-- pv_equiv track=rewrite | github.com/sgoep2/request-scrapper | scripts/indeed_webscrape.py | create_dictionary_with_values
-- ===== SOURCE A (Python) =====
-- from collections import defaultdict
--
-- def create_dictionary_with_values(job_qualifications):
--     # create dictionary with values as lists
--     dct_lst = defaultdict(list)
--     for i in job_qualifications:
--         dct_lst[i[0]].append(i[1])
--
--     list_with_index = []
--     for i in dct_lst.values():  # string join: lists of lists of strings
--         list_with_index.append(''.join(i))
--
--     # one entry of our qualification text:
--     # u[2]
--     return list_with_index
-- ===== SOURCE B (Python) =====
-- def create_dictionary_with_values(job_qualifications):
--     # no dict: collect distinct keys in first-occurrence order,
--     # then build each output string by filtering the whole input per key
--     keys = []
--     for i in job_qualifications:
--         if i[0] not in keys:
--             keys.append(i[0])
--     return [''.join(i[1] for i in job_qualifications if i[0] == k) for k in keys]
-- ===== Notes on version B (the rewrite author's own statement) =====
-- stated objective: alternative
-- what changed: Drops the dictionary entirely: collects distinct keys in first-occurrence order, then for each key rescans the input and joins the matching values, trading A's one-pass grouping for a key-list plus nested filter passes.
import Mathlib
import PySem

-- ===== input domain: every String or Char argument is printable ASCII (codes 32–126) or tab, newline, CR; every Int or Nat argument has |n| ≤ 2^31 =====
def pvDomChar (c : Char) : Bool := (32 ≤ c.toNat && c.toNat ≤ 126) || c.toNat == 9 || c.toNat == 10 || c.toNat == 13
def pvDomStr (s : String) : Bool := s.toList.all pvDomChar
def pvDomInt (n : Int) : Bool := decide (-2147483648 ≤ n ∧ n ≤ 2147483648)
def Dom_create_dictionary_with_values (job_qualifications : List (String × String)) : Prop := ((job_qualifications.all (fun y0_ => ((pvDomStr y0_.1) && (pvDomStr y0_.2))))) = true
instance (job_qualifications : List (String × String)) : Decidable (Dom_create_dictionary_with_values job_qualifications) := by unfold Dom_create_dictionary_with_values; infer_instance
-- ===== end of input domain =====

-- B is an alternative: no dictionary at all — collect distinct keys in first-occurrence
-- order, then build each output string by a per-key filter-and-join over the whole input.

-- ===== PORT A =====
-- defaultdict(list): dct_lst[i[0]].append(i[1]) = modify at i[0] with default []
def create_dictionary_with_values (job_qualifications : List (String × String)) : List String :=
  let dct_lst := job_qualifications.foldl
    (fun d i => d.modify i.1 [] (fun l => l ++ [i.2])) PySem.Dict.empty
  dct_lst.values.foldl (fun acc i => acc ++ [PySem.Str.join "" i]) []

-- ===== PORT B =====
-- 'if i[0] not in keys: keys.append(i[0])' is exactly PySem.Set.add (definitional)
def create_dictionary_with_values_alt (job_qualifications : List (String × String)) : List String :=
  let keys := job_qualifications.foldl (fun ks i => PySem.Set.add ks i.1) []
  keys.map (fun k =>
    PySem.Str.join "" ((job_qualifications.filter (fun i => i.1 == k)).map (fun i => i.2)))

-- ===== PRECONDITION & SPEC =====
def Spec_create_dictionary_with_values (job_qualifications : List (String × String)) (out : List String) : Prop := out = create_dictionary_with_values_alt job_qualifications
instance (job_qualifications : List (String × String)) (out : List String) : Decidable (Spec_create_dictionary_with_values job_qualifications out) := by unfold Spec_create_dictionary_with_values; infer_instance

-- ===== CLAIM (what is proved, stated in full; the proofs are below) =====
def Claim_equal_create_dictionary_with_values : Prop := ∀ (job_qualifications : List (String × String)), Dom_create_dictionary_with_values job_qualifications → Spec_create_dictionary_with_values job_qualifications (create_dictionary_with_values job_qualifications)

-- ===== LEMMAS AND PROOFS =====

-- A's second loop (append one element at a time) is a map
theorem pv_foldl_append_map {α β : Type} (f : α → β) (l : List α) (acc : List β) :
    l.foldl (fun acc i => acc ++ [f i]) acc = acc ++ l.map f := by
  induction l generalizing acc with
  | nil => simp
  | cons x xs ih => simp [List.foldl, ih]

-- the core equality: A's dict values, joined, are B's per-key filtered joins
theorem pv_main (jq : List (String × String)) :
    (jq.foldl (fun d i => d.modify i.1 [] (fun l => l ++ [i.2])) PySem.Dict.empty).values.map
        (fun i => PySem.Str.join "" i) =
    (jq.foldl (fun ks i => PySem.Set.add ks i.1) []).map (fun k =>
      PySem.Str.join "" ((jq.filter (fun i => i.1 == k)).map (fun i => i.2))) := by
  set F := jq.foldl (fun d i => d.modify i.1 [] (fun l => l ++ [i.2])) PySem.Dict.empty with hF
  have hnF : F.keys.Nodup := PySem.Dict.nodup_keys_foldl_modify_key jq Prod.fst _ _ _ (by simp)
  have hkF : F.keys = PySem.Set.update PySem.Dict.empty.keys (jq.map Prod.fst) :=
    PySem.Dict.keys_foldl_modify_key jq Prod.fst _ _ _
  have hkB : (jq.foldl (fun ks i => PySem.Set.add ks i.1) []) =
      PySem.Set.update ([] : List String) (jq.map Prod.fst) := by
    rw [PySem.Set.update_map_eq_foldl_add]
  rw [PySem.Dict.values_eq_map_keys F hnF [], hkF, List.map_map, hkB]
  have hke : (PySem.Dict.empty : PySem.Dict String (List String)).keys = ([] : List String) := rfl
  rw [hke]
  apply List.map_congr_left
  intro k _
  simp only [Function.comp]
  rw [hF, PySem.Dict.getD_foldl_modify_append]
  simp

-- ===== VERDICT (by name: the statement is the Claim_ definition above) =====
theorem create_dictionary_with_values_spec : Claim_equal_create_dictionary_with_values := by
  intro jq _
  unfold Spec_create_dictionary_with_values create_dictionary_with_values create_dictionary_with_values_alt
  rw [pv_foldl_append_map]
  simpa using pv_main jq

YOUR INSTRUCTIONS:
Within the listing above, copy each line that has the string "Decidable".

SOLUTION TO THIS EXERCISE:
instance (job_qualifications : List (String × String)) : Decidable (Dom_create_dictionary_with_values job_qualifications) := by unfold Dom_create_dictionary_with_values; infer_instance
instance (job_qualifications : List (String × String)) (out : List String) : Decidable (Spec_create_dictionary_with_values job_qualifications out) := by unfold Spec_create_dictionary_with_values; infer_instance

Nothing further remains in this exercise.